━━ Source material
-- pv_equiv track=rewrite | github.com/dzolotusky/advent-of-code | 2021/17/17.py | x_at_time
-- ===== SOURCE A (Python) =====
-- x_cache = {}
--
-- def x_at_time(t, x_velocity):
--     if (t, x_velocity) in x_cache:
--         return x_cache[(t, x_velocity)]
--
--     cur_x = 0
--     cur_velocity = x_velocity
--     for cur_t in range(t):
--         cur_x += cur_velocity
--         if cur_velocity < 0:
--             cur_velocity += 1
--         else:
--             if cur_velocity > 0:
--                 cur_velocity -= 1
--
--     x_cache[(t, x_velocity)] = cur_x
--     return cur_x
-- ===== SOURCE B (Python) =====
-- def x_at_time(t, x_velocity):
--     # Closed-form: velocity decays toward 0, so x is a capped arithmetic series.
--     if t <= 0:
--         return 0
--     if x_velocity < 0:
--         s = min(t, -x_velocity)
--         return -(s * (-x_velocity) - s * (s - 1) // 2)
--     s = min(t, x_velocity)
--     return s * x_velocity - s * (s - 1) // 2
-- ===== Notes on version B (the rewrite author's own statement) =====
-- stated objective: faster
-- what changed: Replaces the step-by-step simulation loop over range(t) with a closed-form capped arithmetic-series formula (min(t,|v|) terms), O(1) instead of O(t).
import Mathlib
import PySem

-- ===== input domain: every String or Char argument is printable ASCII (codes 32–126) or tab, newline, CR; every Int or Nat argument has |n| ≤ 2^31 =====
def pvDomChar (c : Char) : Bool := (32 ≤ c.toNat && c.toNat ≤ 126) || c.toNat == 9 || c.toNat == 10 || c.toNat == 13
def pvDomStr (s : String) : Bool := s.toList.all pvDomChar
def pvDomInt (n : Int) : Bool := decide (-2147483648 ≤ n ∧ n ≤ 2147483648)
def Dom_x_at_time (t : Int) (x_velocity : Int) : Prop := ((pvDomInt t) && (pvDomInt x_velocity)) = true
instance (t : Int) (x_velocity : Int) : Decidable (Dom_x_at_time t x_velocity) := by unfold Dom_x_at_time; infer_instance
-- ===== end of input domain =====

-- B replaces A's O(t) step-by-step velocity-decay loop by a closed-form capped
-- arithmetic series (O(1)); the Python module's memo cache is pure memoization and
-- does not affect the returned value, so it is not part of the port.

-- ===== PORT A =====
-- one iteration of A's for-loop body: (cur_x, cur_velocity) update
def pvStepA (st : Int × Int) (_ : Int) : Int × Int :=
  (st.1 + st.2,
   if st.2 < 0 then st.2 + 1
   else if st.2 > 0 then st.2 - 1 else st.2)

def x_at_time (t : Int) (x_velocity : Int) : Int :=
  ((PySem.List.pyRange 0 t 1).foldl pvStepA (0, x_velocity)).1

-- ===== PORT B =====
def x_at_time_alt (t : Int) (x_velocity : Int) : Int :=
  if t ≤ 0 then 0
  else if x_velocity < 0 then
    (let s := min t (-x_velocity);
     -(s * (-x_velocity) - PySem.Int.floordiv (s * (s - 1)) 2))
  else
    (let s := min t x_velocity;
     s * x_velocity - PySem.Int.floordiv (s * (s - 1)) 2)

-- ===== PRECONDITION & SPEC =====
def Spec_x_at_time (t : Int) (x_velocity : Int) (out : Int) : Prop := out = x_at_time_alt t x_velocity
instance (t : Int) (x_velocity : Int) (out : Int) : Decidable (Spec_x_at_time t x_velocity out) := by unfold Spec_x_at_time; infer_instance

-- ===== CLAIM (what is proved, stated in full; the proofs are below) =====
def Claim_equal_x_at_time : Prop := ∀ (t : Int) (x_velocity : Int), Dom_x_at_time t x_velocity → Spec_x_at_time t x_velocity (x_at_time t x_velocity)

-- ===== LEMMAS AND PROOFS =====

-- closed-form position after n steps (no t ≤ 0 guard needed: s = 0 gives 0)
def pvX (n : Nat) (v : Int) : Int :=
  if v < 0 then
    -(min (n : Int) (-v) * (-v) - PySem.Int.floordiv (min (n : Int) (-v) * (min (n : Int) (-v) - 1)) 2)
  else
    min (n : Int) v * v - PySem.Int.floordiv (min (n : Int) v * (min (n : Int) v - 1)) 2

-- velocity after n steps
def pvV (n : Nat) (v : Int) : Int :=
  if v < 0 then min (v + n) 0 else max (v - n) 0

lemma pvFd2 (s : Int) : 2 * PySem.Int.floordiv (s * (s - 1)) 2 = s * (s - 1) := by
  rw [PySem.Int.floordiv_eq_ediv_of_pos (by norm_num)]
  have he : Even (s * (s - 1)) := by
    have := Int.even_mul_succ_self (s - 1)
    simpa [mul_comm] using this
  obtain ⟨k, hk⟩ := he
  have : s * (s - 1) = 2 * k := by omega
  rw [this, Int.mul_ediv_cancel_left _ (by norm_num)]

lemma pvLoop (n : Nat) (v : Int) :
    (PySem.List.pyRange 0 (n : Int) 1).foldl pvStepA (0, v) = (pvX n v, pvV n v) := by
  induction n with
  | zero =>
    simp [PySem.List.pyRange_one_eq_nil (by norm_num : (0:Int) ≤ 0), pvX, pvV]
    constructor
    · split_ifs with h
      · have h1 : min (0 : Int) (-v) = 0 := by omega
        rw [h1]; simp
      · have h1 : min (0 : Int) v = 0 := by omega
        rw [h1]; simp
    · split_ifs with h <;> omega
  | succ n ih =>
    have hcast : ((n + 1 : Nat) : Int) = (n : Int) + 1 := by push_cast; ring
    rw [hcast, PySem.List.pyRange_one_succ_right (by positivity), List.foldl_append, ih]
    simp only [List.foldl_cons, List.foldl_nil, pvStepA]
    rcases lt_or_ge v 0 with hv | hv
    · -- v < 0
      rcases lt_or_ge (n : Int) (-v) with hn | hn
      · -- still decaying: s goes n → n+1, velocity v + n < 0
        have hVn : pvV n v = v + n := by simp [pvV, hv]; omega
        have hVn1 : pvV (n + 1) v = v + n + 1 := by simp [pvV, hv]; push_cast; omega
        have hs1 : min (n : Int) (-v) = (n : Int) := by omega
        have hs2 : min ((n : Int) + 1) (-v) = (n : Int) + 1 := by omega
        have hneg : pvV n v < 0 := by rw [hVn]; omega
        ext
        · simp only [hVn]
          simp only [pvX, if_pos hv, hs1]
          have hx1 : min (((n : Nat) + 1 : Nat) : Int) (-v) = (n : Int) + 1 := by
            push_cast; omega
          rw [show (((n : Nat) + 1 : Nat) : Int) = (n : Int) + 1 from by push_cast; ring] at hx1 ⊢
          rw [hx1]
          have e1 := pvFd2 ((n : Int))
          have e2 := pvFd2 ((n : Int) + 1)
          have lk : ((n : Int) + 1) * (((n : Int) + 1) - 1) = (n : Int) * ((n : Int) - 1) + 2 * (n : Int) := by ring
          have lm : ((n : Int) + 1) * (-v) = (n : Int) * (-v) + (-v) := by ring
          linarith
        · simp only [pvV, if_pos hv]
          push_cast; split_ifs <;> omega
      · -- velocity exhausted: pvV n v = 0, nothing changes
        have hVn : pvV n v = 0 := by simp [pvV, hv]; omega
        have hs : min ((n : Int)) (-v) = -v := by omega
        have hs1 : min ((n : Int) + 1) (-v) = -v := by omega
        ext
        · simp only [hVn]
          norm_num
          simp only [pvX, if_pos hv]
          rw [show (((n : Nat) + 1 : Nat) : Int) = (n : Int) + 1 from by push_cast; ring, hs, hs1]
        · simp only [hVn]
          norm_num [pvV, hv]
          push_cast; omega
    · -- 0 ≤ v
      rcases lt_or_ge (n : Int) v with hn | hn
      · have hVn : pvV n v = v - n := by simp [pvV]; omega
        have hpos : pvV n v > 0 := by rw [hVn]; omega
        have hnneg : ¬ pvV n v < 0 := by omega
        have hs1 : min (n : Int) v = (n : Int) := by omega
        ext
        · simp only [hVn]
          simp only [pvX, if_neg (by omega : ¬ v < 0), hs1]
          have hx1 : min ((((n : Nat) + 1 : Nat)) : Int) v = (n : Int) + 1 := by
            push_cast; omega
          rw [hx1]
          have e1 := pvFd2 ((n : Int))
          have e2 := pvFd2 ((n : Int) + 1)
          have lk : ((n : Int) + 1) * (((n : Int) + 1) - 1) = (n : Int) * ((n : Int) - 1) + 2 * (n : Int) := by ring
          have lm : ((n : Int) + 1) * v = (n : Int) * v + v := by ring
          linarith
        · simp only [hVn]
          simp [pvV]
          push_cast; omega
      · have hVn : pvV n v = 0 := by simp [pvV]; omega
        ext
        · simp only [hVn]
          norm_num
          simp only [pvX, if_neg (by omega : ¬ v < 0)]
          rw [show (((n : Nat) + 1 : Nat) : Int) = (n : Int) + 1 from by push_cast; ring,
              (by omega : min ((n : Int)) v = v), (by omega : min ((n : Int) + 1) v = v)]
        · simp only [hVn]
          norm_num [pvV, (by omega : ¬ v < 0)]
          push_cast; omega

-- ===== VERDICT (by name: the statement is the Claim_ definition above) =====
theorem x_at_time_spec : Claim_equal_x_at_time := by
  intro t v _
  unfold Spec_x_at_time x_at_time x_at_time_alt
  by_cases ht : t ≤ 0
  · rw [PySem.List.pyRange_one_eq_nil ht]
    simp [ht]
  · have hcast : t = ((t.toNat : Nat) : Int) := by omega
    rw [hcast, pvLoop]
    simp only [pvX]
    rw [if_neg (by omega : ¬ ((t.toNat : Nat) : Int) ≤ 0)]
━━━━
Brief → In the entries above, find the line holding "instance (t : Int) (x_velocity : Int) : Decidable" and the line holding "if v < 0 then min"; print both of them and every line between, exactly, and nothing else.

Response area →
instance (t : Int) (x_velocity : Int) : Decidable (Dom_x_at_time t x_velocity) := by unfold Dom_x_at_time; infer_instance
-- ===== end of input domain =====

-- B replaces A's O(t) step-by-step velocity-decay loop by a closed-form capped
-- arithmetic series (O(1)); the Python module's memo cache is pure memoization and
-- does not affect the returned value, so it is not part of the port.

-- ===== PORT A =====
-- one iteration of A's for-loop body: (cur_x, cur_velocity) update
def pvStepA (st : Int × Int) (_ : Int) : Int × Int :=
  (st.1 + st.2,
   if st.2 < 0 then st.2 + 1
   else if st.2 > 0 then st.2 - 1 else st.2)

def x_at_time (t : Int) (x_velocity : Int) : Int :=
  ((PySem.List.pyRange 0 t 1).foldl pvStepA (0, x_velocity)).1

-- ===== PORT B =====
def x_at_time_alt (t : Int) (x_velocity : Int) : Int :=
  if t ≤ 0 then 0
  else if x_velocity < 0 then
    (let s := min t (-x_velocity);
     -(s * (-x_velocity) - PySem.Int.floordiv (s * (s - 1)) 2))
  else
    (let s := min t x_velocity;
     s * x_velocity - PySem.Int.floordiv (s * (s - 1)) 2)

-- ===== PRECONDITION & SPEC =====
def Spec_x_at_time (t : Int) (x_velocity : Int) (out : Int) : Prop := out = x_at_time_alt t x_velocity
instance (t : Int) (x_velocity : Int) (out : Int) : Decidable (Spec_x_at_time t x_velocity out) := by unfold Spec_x_at_time; infer_instance

-- ===== CLAIM (what is proved, stated in full; the proofs are below) =====
def Claim_equal_x_at_time : Prop := ∀ (t : Int) (x_velocity : Int), Dom_x_at_time t x_velocity → Spec_x_at_time t x_velocity (x_at_time t x_velocity)

-- ===== LEMMAS AND PROOFS =====

-- closed-form position after n steps (no t ≤ 0 guard needed: s = 0 gives 0)
def pvX (n : Nat) (v : Int) : Int :=
  if v < 0 then
    -(min (n : Int) (-v) * (-v) - PySem.Int.floordiv (min (n : Int) (-v) * (min (n : Int) (-v) - 1)) 2)
  else
    min (n : Int) v * v - PySem.Int.floordiv (min (n : Int) v * (min (n : Int) v - 1)) 2

-- velocity after n steps
def pvV (n : Nat) (v : Int) : Int :=
  if v < 0 then min (v + n) 0 else max (v - n) 0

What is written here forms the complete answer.